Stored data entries
━━━━━━━━

-- pv_equiv track=rewrite | github.com/danielv27/AST-Insight | utils/format.py | adjust_code_formatting
-- ===== SOURCE A (Python) =====
-- def adjust_code_formatting(code: str):
--     lines = code.splitlines()
--     adjusted_lines = []
--     add_empty_line_next = False
--
--     for i, line in enumerate(lines):
--         stripped_line = line.strip()
--
--         if stripped_line == '}':
--             adjusted_lines.append(line)
--             add_empty_line_next = True
--         else:
--             if add_empty_line_next:
--                 adjusted_lines.append('')  # Ensure exactly one empty line
--                 add_empty_line_next = False
--             if stripped_line or (adjusted_lines and adjusted_lines[-1] != ''):
--                 adjusted_lines.append(line)
--
--     return '\n'.join(adjusted_lines)
-- ===== SOURCE B (Python) =====
-- def adjust_code_formatting(code: str):
--     lines = code.splitlines()
--     # Pass 1: after the last '}' of each run of closing-brace lines, insert a
--     # blank marker line, but only when another line follows the run.
--     marked = []
--     for line, nxt in zip(lines, lines[1:] + [None]):
--         marked.append(line)
--         if line.strip() == '}' and nxt is not None and nxt.strip() != '}':
--             marked.append('')
--     # Pass 2: keep a line iff it has content, or the last kept line is non-blank.
--     kept = []
--     for line in marked:
--         if line.strip() or (kept and kept[-1] != ''):
--             kept.append(line)
--     return '\n'.join(kept)
-- ===== Notes on version B (the rewrite author's own statement) =====
-- stated objective: alternative
-- what changed: Replaced A's single fused state machine (pending-blank flag threaded through one loop) by two independent passes: a lookahead pass that inserts a blank marker after each maximal run of '}' lines that is followed by another line, then a generic collapse pass that drops a blank line when nothing non-blank was kept before it.
import Mathlib
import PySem

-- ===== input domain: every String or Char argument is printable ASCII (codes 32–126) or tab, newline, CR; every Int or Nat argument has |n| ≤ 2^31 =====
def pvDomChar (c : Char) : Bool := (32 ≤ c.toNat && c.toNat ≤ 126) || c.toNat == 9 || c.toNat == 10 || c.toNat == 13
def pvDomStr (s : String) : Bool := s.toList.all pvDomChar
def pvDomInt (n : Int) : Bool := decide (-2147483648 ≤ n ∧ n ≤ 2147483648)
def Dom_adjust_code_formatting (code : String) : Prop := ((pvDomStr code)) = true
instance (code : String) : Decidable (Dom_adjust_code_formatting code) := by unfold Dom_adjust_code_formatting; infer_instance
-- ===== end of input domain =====

-- B replaces A's fused flag-carrying state machine by two independent passes
-- (insert blank markers after '}' runs with lookahead, then collapse blanks);
-- objective: alternative decomposition, same cost.

-- ===== PORT A =====
-- one fused loop with state (adjusted_lines, add_empty_line_next)
def pvStepA (st : List String × Bool) (line : String) : List String × Bool :=
  let stripped := PySem.Str.strip line
  if stripped == "}" then
    (st.1 ++ [line], true)
  else
    let adjusted := if st.2 then st.1 ++ [""] else st.1
    if stripped != "" || (!adjusted.isEmpty && adjusted.getLastD "" != "") then
      (adjusted ++ [line], false)
    else
      (adjusted, false)

def adjust_code_formatting (code : String) : String :=
  let lines := PySem.Str.splitlines code
  PySem.Str.join "\n" (List.foldl pvStepA ([], false) lines).1

-- ===== PORT B =====
-- pass 1 of Source B: loop over zip(lines, lines[1:] + [None]) appending markers
def pvPass1 : List (String × Option String) → List String
  | [] => []
  | (line, nxt) :: rest =>
      if PySem.Str.strip line == "}" &&
         (match nxt with | some n => PySem.Str.strip n != "}" | none => false) then
        line :: "" :: pvPass1 rest
      else
        line :: pvPass1 rest

-- pass 2 of Source B: keep a line iff it has content or the last kept line is non-blank
def pvStepB (kept : List String) (line : String) : List String :=
  if PySem.Str.strip line != "" || (!kept.isEmpty && kept.getLastD "" != "") then
    kept ++ [line]
  else
    kept

def adjust_code_formatting_alt (code : String) : String :=
  let lines := PySem.Str.splitlines code
  let marked := pvPass1 (lines.zip ((lines.drop 1).map some ++ [none]))
  PySem.Str.join "\n" (List.foldl pvStepB [] marked)

-- ===== PRECONDITION & SPEC =====
def Spec_adjust_code_formatting (code : String) (out : String) : Prop := out = adjust_code_formatting_alt code
instance (code : String) (out : String) : Decidable (Spec_adjust_code_formatting code out) := by unfold Spec_adjust_code_formatting; infer_instance

-- ===== CLAIM (what is proved, stated in full; the proofs are below) =====
def Claim_equal_adjust_code_formatting : Prop := ∀ (code : String), Dom_adjust_code_formatting code → Spec_adjust_code_formatting code (adjust_code_formatting code)

-- ===== LEMMAS AND PROOFS =====

-- proof-only reformulation of the marker pass as a forward recursion with a flag
def pvMarkerize (flag : Bool) : List String → List String
  | [] => []
  | l :: rest =>
      if PySem.Str.strip l == "}" then l :: pvMarkerize true rest
      else if flag then "" :: l :: pvMarkerize false rest
      else l :: pvMarkerize false rest

lemma pvMarkerize_true (rest : List String) :
    pvMarkerize true rest =
      (if (match rest.head? with | some n => PySem.Str.strip n != "}" | none => false) then
        "" :: pvMarkerize false rest else pvMarkerize false rest) := by
  cases rest with
  | nil => simp [pvMarkerize]
  | cons l rs =>
      by_cases h : PySem.Str.strip l == "}" <;>
        simp [pvMarkerize, List.head?, h] <;> simp_all

lemma pvPass1_eq_markerize (lines : List String) :
    pvPass1 (lines.zip ((lines.drop 1).map some ++ [none])) = pvMarkerize false lines := by
  induction lines with
  | nil => simp [pvPass1, pvMarkerize]
  | cons a rest ih =>
      have hzip : (a :: rest).zip (((a :: rest).drop 1).map some ++ [none])
          = (a, rest.head?) :: rest.zip ((rest.drop 1).map some ++ [none]) := by
        cases rest <;> simp [List.zip]
      rw [hzip]
      by_cases h : PySem.Str.strip a == "}"
      · simp only [pvPass1, pvMarkerize, h, Bool.true_and, ih, pvMarkerize_true]
        by_cases hn : (match rest.head? with | some n => PySem.Str.strip n != "}" | none => false) <;>
          simp [hn]
      · simp only [pvPass1, pvMarkerize, h, Bool.false_and, if_neg, Bool.false_eq_true,
          not_false_iff]
        rw [ih]

lemma pv_strip_brace_ne_empty {t : String} (h : PySem.Str.strip t = "}") : t ≠ "" := by
  intro he; subst he; simp [PySem.Str.strip] at h
  exact absurd h (by decide)

lemma pv_main (lines : List String) :
    ∀ (acc : List String) (flag : Bool),
      (flag = true → ∃ t, acc.getLast? = some t ∧ PySem.Str.strip t = "}") →
      (List.foldl pvStepA (acc, flag) lines).1 = List.foldl pvStepB acc (pvMarkerize flag lines) := by
  induction lines with
  | nil => intro acc flag _; simp [pvMarkerize]
  | cons l rest ih =>
      intro acc flag hinv
      by_cases h : PySem.Str.strip l == "}"
      · have hl : PySem.Str.strip l = "}" := by simpa using h
        have hb : pvStepB acc l = acc ++ [l] := by
          simp [pvStepB, hl]
        have hstep : pvStepA (acc, flag) l = (acc ++ [l], true) := by
          simp [pvStepA, h]
        rw [show pvMarkerize flag (l :: rest) = l :: pvMarkerize true rest from by
          simp [pvMarkerize, h]]
        rw [List.foldl_cons, List.foldl_cons, hb, hstep]
        exact ih (acc ++ [l]) true (fun _ => ⟨l, by simp, hl⟩)
      · cases flag with
        | false =>
            have hstep : pvStepA (acc, false) l = (pvStepB acc l, false) := by
              simp only [pvStepA, pvStepB, h, Bool.false_eq_true, if_false]
              split <;> rfl
            rw [show pvMarkerize false (l :: rest) = l :: pvMarkerize false rest from by
              simp [pvMarkerize, h]]
            rw [List.foldl_cons, List.foldl_cons, hstep]
            exact ih (pvStepB acc l) false (by simp)
        | true =>
            obtain ⟨t, hlast, ht⟩ := hinv rfl
            have hne : acc ≠ [] := by
              intro he; subst he; simp at hlast
            have htne : t ≠ "" := pv_strip_brace_ne_empty ht
            have hb0 : pvStepB acc "" = acc ++ [""] := by
              have h1 : PySem.Str.strip "" = "" := by decide
              have hcond : (PySem.Str.strip "" != "" || (!acc.isEmpty && acc.getLastD "" != "")) = true := by
                simp [h1, hne, List.getLastD_eq_getLast?, hlast, htne]
              simp only [pvStepB, hcond, if_true]
            have hstep : pvStepA (acc, true) l = (pvStepB (acc ++ [""]) l, false) := by
              have hfalse : (PySem.Str.strip l == "}") = false := by simpa using h
              simp [pvStepA, pvStepB, hfalse]
              split <;> rfl
            rw [show pvMarkerize true (l :: rest) = "" :: l :: pvMarkerize false rest from by
              simp [pvMarkerize, h]]
            rw [List.foldl_cons, List.foldl_cons, List.foldl_cons, hb0, hstep]
            exact ih (pvStepB (acc ++ [""]) l) false (by simp)

-- ===== VERDICT (by name: the statement is the Claim_ definition above) =====
theorem adjust_code_formatting_spec : Claim_equal_adjust_code_formatting := by
  intro code _
  unfold Spec_adjust_code_formatting
  simp only [adjust_code_formatting, adjust_code_formatting_alt]
  rw [pvPass1_eq_markerize]
  rw [pv_main (PySem.Str.splitlines code) [] false (by simp)]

━━━━━━━━

What the task requires: Write down, word for word, the lines above from the one containing "-- ===== PORT A" through the one containing "instance (code : String) (out", both ends included.

Answer area:
-- ===== PORT A =====
-- one fused loop with state (adjusted_lines, add_empty_line_next)
def pvStepA (st : List String × Bool) (line : String) : List String × Bool :=
  let stripped := PySem.Str.strip line
  if stripped == "}" then
    (st.1 ++ [line], true)
  else
    let adjusted := if st.2 then st.1 ++ [""] else st.1
    if stripped != "" || (!adjusted.isEmpty && adjusted.getLastD "" != "") then
      (adjusted ++ [line], false)
    else
      (adjusted, false)

def adjust_code_formatting (code : String) : String :=
  let lines := PySem.Str.splitlines code
  PySem.Str.join "\n" (List.foldl pvStepA ([], false) lines).1

-- ===== PORT B =====
-- pass 1 of Source B: loop over zip(lines, lines[1:] + [None]) appending markers
def pvPass1 : List (String × Option String) → List String
  | [] => []
  | (line, nxt) :: rest =>
      if PySem.Str.strip line == "}" &&
         (match nxt with | some n => PySem.Str.strip n != "}" | none => false) then
        line :: "" :: pvPass1 rest
      else
        line :: pvPass1 rest

-- pass 2 of Source B: keep a line iff it has content or the last kept line is non-blank
def pvStepB (kept : List String) (line : String) : List String :=
  if PySem.Str.strip line != "" || (!kept.isEmpty && kept.getLastD "" != "") then
    kept ++ [line]
  else
    kept

def adjust_code_formatting_alt (code : String) : String :=
  let lines := PySem.Str.splitlines code
  let marked := pvPass1 (lines.zip ((lines.drop 1).map some ++ [none]))
  PySem.Str.join "\n" (List.foldl pvStepB [] marked)

-- ===== PRECONDITION & SPEC =====
def Spec_adjust_code_formatting (code : String) (out : String) : Prop := out = adjust_code_formatting_alt code
instance (code : String) (out : String) : Decidable (Spec_adjust_code_formatting code out) := by unfold Spec_adjust_code_formatting; infer_instance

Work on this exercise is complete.